Prinzessin in Pink
FREUND HAB, UND BASTA?
Das mit der Party war sowieso eine total beknackte Idee. Ich bin so was von nicht in Feierlaune. Wie bin ich überhaupt darauf gekommen, eine zu machen? Ich bin eine unbeliebte Loser-Prinzessin!!!! Unbeliebte Loser-Prinzessinnen sollten gar keine Partys feiern. Noch nicht mal für ihre unbeliebten Loser-Freunde!!!!!!
Ich weiß jetzt schon, dass eh keiner kommt. Und dann sitze ich den ganzen Abend mit den blinkenden Weihnachtslichterketten und den dämlichen Königin-Amidala-Girlanden und den Käsebällchen und der Cola und Michaels Mix-CD herum - und zwar ganz allein .

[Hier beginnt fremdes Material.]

-- pv_equiv track=rewrite | github.com/shakthi-natarajan/Python_Programming | Sand_Hourglass pattern.py | generate_sandglass
-- ===== SOURCE A (Python) =====
-- def generate_sandglass(n):
--     list1=[]
--     max=2*n-1
--     counter=max
--     for i in range(n,0,-1):
--         spaces=(max-counter)//2
--         string1=' '*spaces+ '*'*counter+ ' '*spaces
--         list1.append(string1)
--         counter-=2
--
--     list2=list1[::]
--     list1.reverse()
--     list1.pop(0)
--     list1=list2+list1
--     return list1
-- ===== SOURCE B (Python) =====
-- def generate_sandglass(n):
--     rows = []
--     for i in range(2 * n - 1):
--         d = abs(i - (n - 1))
--         pad = ' ' * (n - 1 - d)
--         rows.append(pad + '*' * (2 * d + 1) + pad)
--     return rows
-- ===== Notes on version B (the rewrite author's own statement) =====
-- stated objective: simpler
-- what changed: One distance-from-center pass over all 2n-1 rows replaces building the top half, copying, reversing and popping the middle row.
import Mathlib
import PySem

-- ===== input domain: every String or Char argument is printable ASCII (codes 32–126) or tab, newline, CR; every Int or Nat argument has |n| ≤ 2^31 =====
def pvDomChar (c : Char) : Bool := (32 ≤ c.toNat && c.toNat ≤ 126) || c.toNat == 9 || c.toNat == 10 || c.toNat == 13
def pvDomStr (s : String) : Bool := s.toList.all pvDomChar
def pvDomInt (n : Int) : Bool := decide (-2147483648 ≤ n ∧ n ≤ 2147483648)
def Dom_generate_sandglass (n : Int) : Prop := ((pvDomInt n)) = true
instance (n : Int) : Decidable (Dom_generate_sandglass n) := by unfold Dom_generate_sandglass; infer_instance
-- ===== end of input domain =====

-- B builds each of the 2n-1 rows directly from its distance to the center row, instead of
-- A's build-top-half / copy / reverse / pop-the-middle; same cost, simpler (objective: simpler).

-- ===== PORT A =====
-- pop(0) raises IndexError on the empty list (n ≤ 0); those inputs are excluded by Pre_,
-- so on admitted inputs pop(0) is exactly 'drop 1'.
def generate_sandglass (n : Int) : List String :=
  let mx : Int := 2 * n - 1
  let st :=
    (PySem.List.pyRange n 0 (-1)).foldl
      (fun (s : List String × Int) _i =>
        let spaces := PySem.Int.floordiv (mx - s.2) 2
        let string1 := String.ofList
          (PySem.List.pyRepeat [' '] spaces ++ PySem.List.pyRepeat ['*'] s.2 ++
            PySem.List.pyRepeat [' '] spaces)
        (s.1 ++ [string1], s.2 - 2))
      ([], mx)
  let list1 := st.1
  let list2 := list1
  let list1r := list1.reverse
  let list1p := list1r.drop 1
  list2 ++ list1p

-- ===== PORT B =====
def generate_sandglass_alt (n : Int) : List String :=
  (PySem.List.pyRange 0 (2 * n - 1) 1).foldl
    (fun rows i =>
      let d := |i - (n - 1)|
      let pad := PySem.List.pyRepeat [' '] (n - 1 - d)
      rows ++ [String.ofList (pad ++ PySem.List.pyRepeat ['*'] (2 * d + 1) ++ pad)])
    []

-- ===== PRECONDITION & SPEC =====
-- Pre_ excludes exactly n ≤ 0, where A raises IndexError (pop(0) on an empty list).
def Pre_generate_sandglass (n : Int) : Prop := 1 ≤ n
instance (n : Int) : Decidable (Pre_generate_sandglass n) := by
  unfold Pre_generate_sandglass; infer_instance

def pvWitness_generate_sandglass : Int := 3

def Spec_generate_sandglass (n : Int) (out : List String) : Prop :=
  out = generate_sandglass_alt n
instance (n : Int) (out : List String) : Decidable (Spec_generate_sandglass n out) := by
  unfold Spec_generate_sandglass; infer_instance

-- ===== CLAIM (what is proved, stated in full; the proofs are below) =====
def Claim_equal_generate_sandglass : Prop :=
  ∀ (n : Int), Dom_generate_sandglass n → Pre_generate_sandglass n →
    Spec_generate_sandglass n (generate_sandglass n)

-- ===== LEMMAS AND PROOFS =====

/-- A row: `pad` spaces, `stars` stars, `pad` spaces. -/
def sgRow (pad stars : Nat) : String :=
  String.ofList (List.replicate pad ' ' ++ List.replicate stars '*' ++ List.replicate pad ' ')

/-- The row A's loop body builds from the current counter `c` (with `mx` fixed). -/
def sgRowA (mx c : Int) : String :=
  String.ofList
    (PySem.List.pyRepeat [' '] (PySem.Int.floordiv (mx - c) 2) ++
      PySem.List.pyRepeat ['*'] c ++
      PySem.List.pyRepeat [' '] (PySem.Int.floordiv (mx - c) 2))

/-- A's loop ignores the loop variable: its list component is a map over the iteration count. -/
lemma sgLoopA (mx : Int) (l : List Int) (acc : List String) (c : Int) :
    (l.foldl
      (fun (s : List String × Int) _i =>
        let spaces := PySem.Int.floordiv (mx - s.2) 2
        let string1 := String.ofList
          (PySem.List.pyRepeat [' '] spaces ++ PySem.List.pyRepeat ['*'] s.2 ++
            PySem.List.pyRepeat [' '] spaces)
        (s.1 ++ [string1], s.2 - 2))
      (acc, c)).1
    = acc ++ (List.range l.length).map (fun j : Nat => sgRowA mx (c - 2 * (j : Int))) := by
  induction l generalizing acc c with
  | nil => simp
  | cons x t ih =>
      simp only [List.foldl_cons]
      rw [ih, List.length_cons, List.range_succ_eq_map, List.map_cons, List.map_map]
      simp only [Nat.cast_zero, mul_zero, sub_zero, List.append_assoc, List.singleton_append]
      congr 1
      congr 1
      · unfold sgRowA
        simp [List.append_assoc]
      · apply List.map_congr_left
        intro j _
        simp only [Function.comp_apply]
        congr 1
        push_cast
        ring

lemma sgRowA_eq (m j : Nat) (hj : j < m) :
    sgRowA (2 * (m : Int) - 1) ((2 * (m : Int) - 1) - 2 * (j : Int))
      = sgRow j (2 * (m - j) - 1) := by
  unfold sgRowA sgRow
  have h1 : (2 * (m : Int) - 1) - ((2 * (m : Int) - 1) - 2 * (j : Int)) = 2 * (j : Int) := by ring
  rw [h1]
  have h2 : PySem.Int.floordiv (2 * (j : Int)) 2 = (j : Int) := by
    rw [PySem.Int.floordiv_eq_ediv_of_pos (by norm_num)]; omega
  rw [h2]
  simp only [PySem.List.pyRepeat_singleton]
  have e1 : ((j : Int)).toNat = j := by omega
  have e2 : ((2 * (m : Int) - 1) - 2 * (j : Int)).toNat = 2 * (m - j) - 1 := by omega
  rw [e1, e2]

/-- B's row at index `k` (for `1 ≤ m`, `k < 2*m-1`) in `sgRow` form. -/
lemma sgRowB_eq (m k : Nat) (hm : 1 ≤ m) (_hk : k < 2 * m - 1) :
    String.ofList
      (PySem.List.pyRepeat [' '] ((m : Int) - 1 - |(k : Int) - ((m : Int) - 1)|) ++
        PySem.List.pyRepeat ['*'] (2 * |(k : Int) - ((m : Int) - 1)| + 1) ++
        PySem.List.pyRepeat [' '] ((m : Int) - 1 - |(k : Int) - ((m : Int) - 1)|))
      = sgRow (m - 1 - ((m - 1 - k) + (k - (m - 1)))) (2 * ((m - 1 - k) + (k - (m - 1))) + 1) := by
  set d : Nat := (m - 1 - k) + (k - (m - 1)) with hd
  have habs : |(k : Int) - ((m : Int) - 1)| = (d : Int) := by
    rcases le_total (k : Int) ((m : Int) - 1) with h | h
    · rw [abs_of_nonpos (by omega)]; omega
    · rw [abs_of_nonneg (by omega)]; omega
  rw [habs]
  unfold sgRow
  simp only [PySem.List.pyRepeat_singleton]
  have e1 : ((m : Int) - 1 - (d : Int)).toNat = m - 1 - d := by omega
  have e2 : (2 * (d : Int) + 1).toNat = 2 * d + 1 := by omega
  rw [e1, e2]

lemma sandglass_eq (n : Int) (hn : 1 ≤ n) :
    generate_sandglass n = generate_sandglass_alt n := by
  obtain ⟨m, rfl⟩ : ∃ m : Nat, n = (m : Int) := ⟨n.toNat, by omega⟩
  have hm : 1 ≤ m := by exact_mod_cast hn
  -- A side
  simp only [generate_sandglass]
  rw [sgLoopA]
  have hlen : (PySem.List.pyRange (m : Int) 0 (-1)).length = m := by
    rw [PySem.List.pyRange_neg_one]; simp
  rw [hlen]
  have hA : (List.range m).map (fun j : Nat => sgRowA (2 * (m : Int) - 1) ((2 * (m : Int) - 1) - 2 * (j : Int)))
      = (List.range m).map (fun j => sgRow j (2 * (m - j) - 1)) := by
    apply List.map_congr_left
    intro j hj
    exact sgRowA_eq m j (List.mem_range.mp hj)
  rw [hA]
  -- B side
  unfold generate_sandglass_alt
  rw [PySem.List.foldl_append_singleton_eq_map, PySem.List.pyRange_one]
  have h2m : (2 * (m : Int) - 1 - 0).toNat = 2 * m - 1 := by omega
  rw [h2m]
  rw [List.map_map]
  have hB : (List.range (2 * m - 1)).map
        ((fun i : Int =>
            String.ofList
              (PySem.List.pyRepeat [' '] ((m : Int) - 1 - |i - ((m : Int) - 1)|) ++
                PySem.List.pyRepeat ['*'] (2 * |i - ((m : Int) - 1)| + 1) ++
                PySem.List.pyRepeat [' '] ((m : Int) - 1 - |i - ((m : Int) - 1)|))) ∘
          (fun k : Nat => (0 : Int) + k))
      = (List.range (2 * m - 1)).map (fun k =>
          sgRow (m - 1 - ((m - 1 - k) + (k - (m - 1)))) (2 * ((m - 1 - k) + (k - (m - 1))) + 1)) := by
    apply List.map_congr_left
    intro k hk
    simp only [Function.comp, zero_add]
    exact sgRowB_eq m k hm (List.mem_range.mp hk)
  rw [hB]
  -- elementwise comparison
  set L := (List.range m).map (fun j => sgRow j (2 * (m - j) - 1)) with hL
  have hLlen : L.length = m := by simp [hL]
  apply List.ext_getElem
  · simp [hLlen]; omega
  · intro k h1 h2
    have hk : k < 2 * m - 1 := by simpa [hLlen] using h2
    simp only [List.nil_append, List.getElem_map, List.getElem_range]
    by_cases hkm : k < m
    · rw [List.getElem_append_left (by omega)]
      simp only [hL, List.getElem_map, List.getElem_range]
      congr 1 <;> omega
    · rw [List.getElem_append_right (by omega)]
      rw [List.getElem_drop, List.getElem_reverse]
      simp only [hL, List.getElem_map, List.getElem_range]
      congr 1 <;> simp <;> omega

-- ===== VERDICT (by name: the statement is the Claim_ definition above) =====
theorem generate_sandglass_spec : Claim_equal_generate_sandglass := by
  intro n _ hpre
  unfold Spec_generate_sandglass
  exact sandglass_eq n hpre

Ogottogott, gerade hat es geklingelt. Irgendjemand ist gekommen. Bitte lieber Gott, gib mir die Kraft, diesen Abend zu überstehen. Gib mir die geballte Kraft von Uli, Kari, Tracey, Marta, der Zahnarztpatientin, Mimi und der Stewardess. Bitte. Mehr will ich gar nicht. Danke.
Sonntag, 4. Mai, 2 Uhr früh
Tja, das war’s dann. Endgültig. Ich kann einpacken.
Ich möchte gern all jenen danken, die mir in den schweren Zeiten beigestanden haben: meiner Mutter (bevor sie sich in eine einundachzig Kilo schwere, hormonhaltige Wabbelmasse mit Schrumpfblase verwandelt hat); Mr G, der sich alle Mühe gegeben hat, meinen Notendurchschnitt zu retten, und Fat Louie, der, na ja, eben Fat Louie ist (selbst wenn er im Vergleich zu den Tieren aus »Die erstaunlichsten Haustiere der Welt« der volle Loserkater ist).
Aber sonst niemandem. Weil nämlich alle anderen, die ich kenne, eindeutig an einer ruchlosen Verschwörung beteiligt sind, deren Ziel es ist, mich in den Wahnsinn zu treiben, genau wie Bertha Rochester.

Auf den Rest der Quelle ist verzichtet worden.